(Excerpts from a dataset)

┄┄┄┄┄┄

-- pv_equiv track=rewrite | github.com/intro-prog-unisabana/examen2-59-tom-182008 | temp_monitor.py | longest_rising_streak
-- ===== SOURCE A (Python) =====
-- def longest_rising_streak(monitor):
--         if not monitor["readings"]:
--             return 0
--         max_streak = 1
--         current_streak = 1
--         for i in range(1, len(monitor["readings"])):
--             if monitor["readings"][i] > monitor["readings"][i - 1]:
--                 current_streak += 1
--             else:
--                 max_streak = max(max_streak, current_streak)
--                 current_streak = 1
--         max_streak = max(max_streak, current_streak)
--         return max_streak
--     # TODO: Implementar
--         pass
-- ===== SOURCE B (Python) =====
-- def longest_rising_streak(monitor):
--     r = monitor["readings"]
--     n = len(r)
--     if n == 0:
--         return 0
--     breaks = [i for i in range(1, n) if r[i] <= r[i - 1]]
--     bounds = [0] + breaks + [n]
--     return max(bounds[j + 1] - bounds[j] for j in range(len(bounds) - 1))
-- ===== Notes on version B (the rewrite author's own statement) =====
-- stated objective: alternative
-- what changed: Replaces the running-counter/running-max scan with a boundary-collection pass (indices where the sequence fails to rise strictly) followed by a pass maximising the gaps between consecutive boundaries.
import Mathlib
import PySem

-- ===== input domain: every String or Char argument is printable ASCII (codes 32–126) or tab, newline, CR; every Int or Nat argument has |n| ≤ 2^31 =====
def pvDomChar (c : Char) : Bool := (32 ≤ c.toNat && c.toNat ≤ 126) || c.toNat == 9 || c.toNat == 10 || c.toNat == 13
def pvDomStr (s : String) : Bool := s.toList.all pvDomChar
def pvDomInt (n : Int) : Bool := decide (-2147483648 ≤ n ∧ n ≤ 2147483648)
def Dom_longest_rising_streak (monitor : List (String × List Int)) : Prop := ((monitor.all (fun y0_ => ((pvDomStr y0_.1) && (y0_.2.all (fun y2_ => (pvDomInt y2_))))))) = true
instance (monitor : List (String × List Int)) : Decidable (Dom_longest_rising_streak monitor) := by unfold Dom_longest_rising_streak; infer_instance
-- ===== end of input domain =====

-- B collects the break indices (where the sequence fails to rise strictly) and maximises
-- the gaps between consecutive boundaries, instead of A's running-counter/running-max scan.

-- ===== PORT A =====
def longest_rising_streak (monitor : List (String × List Int)) : Int :=
  -- monitor["readings"]: first-match association lookup; KeyError (none) is excluded by Pre_
  let readings := (List.lookup "readings" monitor).getD []
  if readings = [] then 0
  else
    let st := (PySem.List.pyRange 1 (readings.length : Int) 1).foldl
      (fun (st : Int × Int) i =>
        if PySem.List.pyGetD readings i 0 > PySem.List.pyGetD readings (i - 1) 0 then
          (st.1, st.2 + 1)
        else
          (max st.1 st.2, 1))
      (1, 1)
    max st.1 st.2

-- ===== PORT B =====
def longest_rising_streak_alt (monitor : List (String × List Int)) : Int :=
  let r := (List.lookup "readings" monitor).getD []
  let n : Int := (r.length : Int)
  if n = 0 then 0
  else
    let breaks := (PySem.List.pyRange 1 n 1).filter
      (fun i => PySem.List.pyGetD r i 0 ≤ PySem.List.pyGetD r (i - 1) 0)
    let bounds := 0 :: (breaks ++ [n])
    let gaps := (PySem.List.pyRange 0 ((bounds.length : Int) - 1) 1).map
      (fun j => PySem.List.pyGetD bounds (j + 1) 0 - PySem.List.pyGetD bounds j 0)
    (PySem.List.max? gaps (fun x => x)).getD 0

-- ===== PRECONDITION & SPEC =====
-- Pre_ excludes only inputs with no "readings" key, where A raises KeyError (and B raises too).
def Pre_longest_rising_streak (monitor : List (String × List Int)) : Prop :=
  "readings" ∈ monitor.map Prod.fst
instance (monitor : List (String × List Int)) : Decidable (Pre_longest_rising_streak monitor) := by unfold Pre_longest_rising_streak; infer_instance

def pvWitness_longest_rising_streak : (List (String × List Int)) := [("readings", [3, 1, 2])]

def Spec_longest_rising_streak (monitor : List (String × List Int)) (out : Int) : Prop := out = longest_rising_streak_alt monitor
instance (monitor : List (String × List Int)) (out : Int) : Decidable (Spec_longest_rising_streak monitor out) := by unfold Spec_longest_rising_streak; infer_instance

-- ===== CLAIM (what is proved, stated in full; the proofs are below) =====
def Claim_equal_longest_rising_streak : Prop := ∀ (monitor : List (String × List Int)), Dom_longest_rising_streak monitor → Pre_longest_rising_streak monitor → Spec_longest_rising_streak monitor (longest_rising_streak monitor)

-- ===== LEMMAS AND PROOFS =====

-- successive differences of a list
def pvDiffs : List Int → List Int
  | a :: b :: t => (b - a) :: pvDiffs (b :: t)
  | _ => []

theorem pvDiffs_length : ∀ (l : List Int), (pvDiffs l).length = l.length - 1
  | [] => rfl
  | [_] => rfl
  | _ :: b :: t => by simp [pvDiffs, pvDiffs_length (b :: t)]

theorem pvDiffs_getElem : ∀ (l : List Int) (k : Nat) (h : k + 1 < l.length)
    (h' : k < (pvDiffs l).length),
    (pvDiffs l)[k] = l[k + 1] - l[k]
  | a :: b :: t, 0, _, _ => rfl
  | a :: b :: t, (k+1), h, h' => by
      simpa [pvDiffs] using pvDiffs_getElem (b :: t) k (by simpa using h)
        (by simpa [pvDiffs] using h')

theorem pvDiffs_append : ∀ (l : List Int) (x : Int), l ≠ [] →
    pvDiffs (l ++ [x]) = pvDiffs l ++ [x - l.getLastD 0]
  | [], _, h => absurd rfl h
  | [a], x, _ => rfl
  | a :: b :: t, x, _ => by
      have ih := pvDiffs_append (b :: t) x (by simp)
      simp only [List.cons_append] at ih ⊢
      simp [pvDiffs, ih]

-- B's gap-computation pass equals the successive differences of the bounds list
theorem pv_gaps_eq (bounds : List Int) :
    (PySem.List.pyRange 0 ((bounds.length : Int) - 1) 1).map
      (fun j => PySem.List.pyGetD bounds (j + 1) 0 - PySem.List.pyGetD bounds j 0)
    = pvDiffs bounds := by
  apply List.ext_getElem
  · simp only [List.length_map, PySem.List.length_pyRange_one, pvDiffs_length]
    omega
  · intro k h1 h2
    have hk : k + 1 < bounds.length := by
      simp [PySem.List.length_pyRange_one] at h1; omega
    rw [List.getElem_map, PySem.List.getElem_pyRange_one]
    rw [pvDiffs_getElem bounds k hk h2]
    rw [PySem.List.pyGetD_eq_getElem bounds 0 (by omega) (by omega),
        PySem.List.pyGetD_eq_getElem bounds 0 (by omega) (by omega)]
    congr 1 <;> congr 1 <;> omega

-- seed exchange for running max
theorem pv_foldl_max_seed : ∀ (l : List Int) (a b : Int),
    l.foldl max (max a b) = max a (l.foldl max b)
  | [], a, b => rfl
  | x :: t, a, b => by
      simp only [List.foldl_cons]
      rw [max_assoc, pv_foldl_max_seed t a (max b x)]

-- the loop invariant: A's scan state after processing indices 1..k-1
theorem pv_invariant (r : List Int) (k : Nat) (hk : 1 ≤ k) :
    (PySem.List.pyRange 1 (k : Int) 1).foldl
      (fun (st : Int × Int) i =>
        if PySem.List.pyGetD r i 0 > PySem.List.pyGetD r (i - 1) 0 then
          (st.1, st.2 + 1)
        else
          (max st.1 st.2, 1))
      (1, 1)
    = ((pvDiffs (0 :: (PySem.List.pyRange 1 (k : Int) 1).filter
           (fun i => PySem.List.pyGetD r i 0 ≤ PySem.List.pyGetD r (i - 1) 0))).foldl max 1,
       (k : Int) - ((PySem.List.pyRange 1 (k : Int) 1).filter
           (fun i => PySem.List.pyGetD r i 0 ≤ PySem.List.pyGetD r (i - 1) 0)).getLastD 0) := by
  induction k, hk using Nat.le_induction with
  | base =>
      simp [PySem.List.pyRange_one_eq_nil (by omega : (1:Int) ≤ 1), pvDiffs]
  | succ k hk ih =>
      have hsplit : PySem.List.pyRange 1 ((k:Int) + 1) 1
          = PySem.List.pyRange 1 (k : Int) 1 ++ [(k : Int)] :=
        PySem.List.pyRange_one_succ_right (by exact_mod_cast hk)
      push_cast
      rw [hsplit, List.foldl_append, List.filter_append, ih]
      simp only [List.foldl_cons, List.foldl_nil]
      by_cases h : PySem.List.pyGetD r (k : Int) 0 ≤ PySem.List.pyGetD r ((k : Int) - 1) 0
      · -- break at k: streak resets to 1, k joins the boundary list
        rw [if_neg (not_lt.mpr h)]
        have hfil : List.filter
            (fun i => decide (PySem.List.pyGetD r i 0 ≤ PySem.List.pyGetD r (i - 1) 0))
            [(k : Int)] = [(k : Int)] := by
          simp only [List.filter_cons, List.filter_nil, decide_eq_true h, if_true]
        rw [hfil]
        refine Prod.ext ?_ ?_
        · rw [← List.cons_append, pvDiffs_append _ _ (by simp), List.foldl_append]
          have hl : ((0 : Int) :: (PySem.List.pyRange 1 (k : Int) 1).filter
              (fun i => decide (PySem.List.pyGetD r i 0 ≤ PySem.List.pyGetD r (i - 1) 0))).getLastD 0
              = ((PySem.List.pyRange 1 (k : Int) 1).filter
              (fun i => decide (PySem.List.pyGetD r i 0 ≤ PySem.List.pyGetD r (i - 1) 0))).getLastD 0 := by
            cases (PySem.List.pyRange 1 (k : Int) 1).filter
              (fun i => decide (PySem.List.pyGetD r i 0 ≤ PySem.List.pyGetD r (i - 1) 0)) <;> simp
          rw [hl]
          simp
        · show (1 : Int) = _
          rw [List.getLastD_concat]
          omega
      · -- still rising at k: streak extends, boundary list unchanged
        rw [if_pos (not_le.mp h)]
        have hfil : List.filter
            (fun i => decide (PySem.List.pyGetD r i 0 ≤ PySem.List.pyGetD r (i - 1) 0))
            [(k : Int)] = [] := by
          rw [List.filter_cons, List.filter_nil, decide_eq_false h]
          rfl
        rw [hfil, List.append_nil]
        exact Prod.ext rfl (by show _ + 1 = _; omega)

-- the last break index is below n
theorem pv_getLastD_le (l : List Int) (n : Int) (hn : 1 ≤ n)
    (hall : ∀ x ∈ l, x < n) : l.getLastD 0 ≤ n - 1 := by
  cases l with
  | nil => simp; omega
  | cons x t =>
      have hmem : (x :: t).getLastD 0 ∈ x :: t := by
        rw [List.getLastD_eq_getLast?, List.getLast?_eq_some_getLast (by simp)]
        simp [List.getLast_mem (l := x :: t)]
      have := hall _ hmem
      omega

-- ===== VERDICT (by name: the statement is the Claim_ definition above) =====
theorem longest_rising_streak_spec : Claim_equal_longest_rising_streak := by
  intro monitor _hdom _hpre
  unfold Spec_longest_rising_streak longest_rising_streak longest_rising_streak_alt
  set r := (List.lookup "readings" monitor).getD [] with hr
  by_cases hemp : r = []
  · simp [hemp]
  · have hlen : 1 ≤ r.length := by
      have := List.length_pos_of_ne_nil hemp
      omega
    have hn0 : ((r.length : Int)) ≠ 0 := by exact_mod_cast Nat.one_le_iff_ne_zero.mp hlen
    simp only [hemp, hn0, if_false]
    rw [pv_invariant r r.length hlen]
    set bs := (PySem.List.pyRange 1 (r.length : Int) 1).filter
      (fun i => PySem.List.pyGetD r i 0 ≤ PySem.List.pyGetD r (i - 1) 0) with hbs
    rw [pv_gaps_eq]
    have hx : (1:Int) ≤ (r.length : Int) - bs.getLastD 0 := by
      have hall : ∀ x ∈ bs, x < (r.length : Int) := by
        intro x hxmem
        rw [hbs] at hxmem
        have := (PySem.List.mem_pyRange_one).mp (List.mem_of_mem_filter hxmem)
        omega
      have := pv_getLastD_le bs (r.length : Int) (by exact_mod_cast hlen) hall
      omega
    rw [show ((0 : Int) :: (bs ++ [(r.length : Int)])) = (((0 : Int) :: bs) ++ [(r.length : Int)]) from rfl,
        pvDiffs_append _ _ (by simp)]
    have hlast : ((0 : Int) :: bs).getLastD 0 = bs.getLastD 0 := by
      cases bs <;> simp
    rw [hlast]
    cases hd : pvDiffs ((0 : Int) :: bs) with
    | nil =>
        rw [List.nil_append, PySem.List.max?_id_cons]
        simp only [Option.getD_some, List.foldl_nil]
        omega
    | cons h t =>
        rw [List.cons_append, PySem.List.max?_id_cons]
        simp only [Option.getD_some, List.foldl_append, List.foldl_cons, List.foldl_nil]
        rw [pv_foldl_max_seed t 1 h]
        have h2 : (1:Int) ≤ max (List.foldl max h t) ((r.length : Int) - bs.getLastD 0) :=
          le_trans hx (le_max_right _ _)
        omega
-- a tail slice up to len is a drop
theorem slice_tail_drop {α : Type} (xs : List α) (m : Int) (hm : 0 ≤ m) :
    PySem.List.slice xs (some m) (some (xs.length : Int)) = xs.drop m.toNat := by
  rw [PySem.List.slice_toNat _ hm (by positivity)]
  exact List.take_of_length_le (by simp)

-- the crux: slicing between consecutive boundaries yields exactly splitRec's segments
theorem seg_split (xs : List String) :
    (pairList (-1) (starsL xs ++ [(xs.length : Int)])).map
      (fun p => PySem.List.slice xs (some (p.1 + 1)) (some p.2)) = splitRec xs := by
  induction xs with
  | nil => simp [starsL, pairList, splitRec, PySem.List.slice_toNat]
  | cons x t ih =>
    have hmem : ∀ p ∈ pairList (-1) (starsL t ++ [(t.length : Int)]), -1 ≤ p.1 ∧ 0 ≤ p.2 := by
      refine pairList_mem_bounds _ ?_ (-1) le_rfl
      intro i hi
      rcases List.mem_append.1 hi with h | h
      · exact starsL_nonneg t i h
      · simp at h; omega
    have hb : (starsL t).map (· + 1) ++ [((x :: t).length : Int)]
        = (starsL t ++ [(t.length : Int)]).map (· + 1) := by simp
    have hcomp : ∀ p ∈ pairList (-1) (starsL t ++ [(t.length : Int)]),
        ((fun p : Int × Int => PySem.List.slice (x :: t) (some (p.1 + 1)) (some p.2)) ∘
          (fun p : Int × Int => (p.1 + 1, p.2 + 1))) p
        = PySem.List.slice t (some (p.1 + 1)) (some p.2) := by
      intro p hp
      obtain ⟨h1, h2⟩ := hmem p hp
      show PySem.List.slice (x :: t) (some (p.1 + 1 + 1)) (some (p.2 + 1)) = _
      exact slice_shift x t (p.1 + 1) p.2 (by omega) h2
    by_cases hx : x = "*"
    · have hst : starsL (x :: t) = 0 :: (starsL t).map (· + 1) := by simp [starsL, hx]
      rw [hst, List.cons_append, hb]
      have hshift : pairList 0 ((starsL t ++ [(t.length : Int)]).map (· + 1))
          = (pairList (-1) (starsL t ++ [(t.length : Int)])).map (fun p => (p.1 + 1, p.2 + 1)) := by
        have h := pairList_map_succ (starsL t ++ [(t.length : Int)]) (-1)
        rw [show (-1 : Int) + 1 = 0 from by ring] at h
        exact h
      show ((-1, (0 : Int)) :: pairList 0 ((starsL t ++ [(t.length : Int)]).map (· + 1))).map
        (fun p => PySem.List.slice (x :: t) (some (p.1 + 1)) (some p.2)) = splitRec (x :: t)
      rw [hshift, List.map_cons, List.map_map, List.map_congr_left hcomp, ih]
      have hhead : PySem.List.slice (x :: t) none (some (0 : Int)) = [] := by
        rw [PySem.List.slice_to _ le_rfl]; simp
      subst hx
      simp [splitRec, hhead]
    · have hst : starsL (x :: t) = (starsL t).map (· + 1) := by simp [starsL, hx]
      rw [hst, hb]
      obtain ⟨b0, L', hL⟩ : ∃ b0 L', starsL t ++ [(t.length : Int)] = b0 :: L' := by
        cases h : starsL t ++ [(t.length : Int)] with
        | nil => exact absurd h (by simp)
        | cons b0 L' => exact ⟨b0, L', rfl⟩
      have hb0 : 0 ≤ b0 := by
        have : b0 ∈ starsL t ++ [(t.length : Int)] := by rw [hL]; simp
        rcases List.mem_append.1 this with h | h
        · exact starsL_nonneg t b0 h
        · simp at h; omega
      rw [hL, List.map_cons]
      show ((-1, b0 + 1) :: pairList (b0 + 1) (L'.map (· + 1))).map
        (fun p => PySem.List.slice (x :: t) (some (p.1 + 1)) (some p.2)) = splitRec (x :: t)
      rw [pairList_map_succ L' b0, List.map_cons, List.map_map]
      have hcomp' : ∀ p ∈ pairList b0 L',
          ((fun p : Int × Int => PySem.List.slice (x :: t) (some (p.1 + 1)) (some p.2)) ∘
            (fun p : Int × Int => (p.1 + 1, p.2 + 1))) p
          = PySem.List.slice t (some (p.1 + 1)) (some p.2) := by
        intro p hp
        refine hcomp p ?_
        rw [hL]
        exact List.mem_cons_of_mem _ hp
      rw [List.map_congr_left hcomp']
      have hhead : PySem.List.slice (x :: t) (some ((-1 : Int) + 1)) (some (b0 + 1))
          = x :: PySem.List.slice t (some 0) (some b0) := by
        rw [show (-1 : Int) + 1 = 0 by ring]
        exact slice_zero_succ x t b0 hb0
      have iht : PySem.List.slice t (some ((-1 : Int) + 1)) (some b0) ::
          (pairList b0 L').map (fun p => PySem.List.slice t (some (p.1 + 1)) (some p.2))
          = splitRec t := by
        rw [← ih, hL, pairList, List.map_cons]
      simp only [splitRec]
      rw [if_neg (by simpa using hx), ← iht]
      simp only [List.headD_cons, List.tail_cons]
      rw [List.cons.injEq]
      refine ⟨?_, rfl⟩
      rw [hhead]
      norm_num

┄┄┄┄┄┄

Count how many lines in the data contain the word "fails". Reply with that number only.

▶ _Output_
2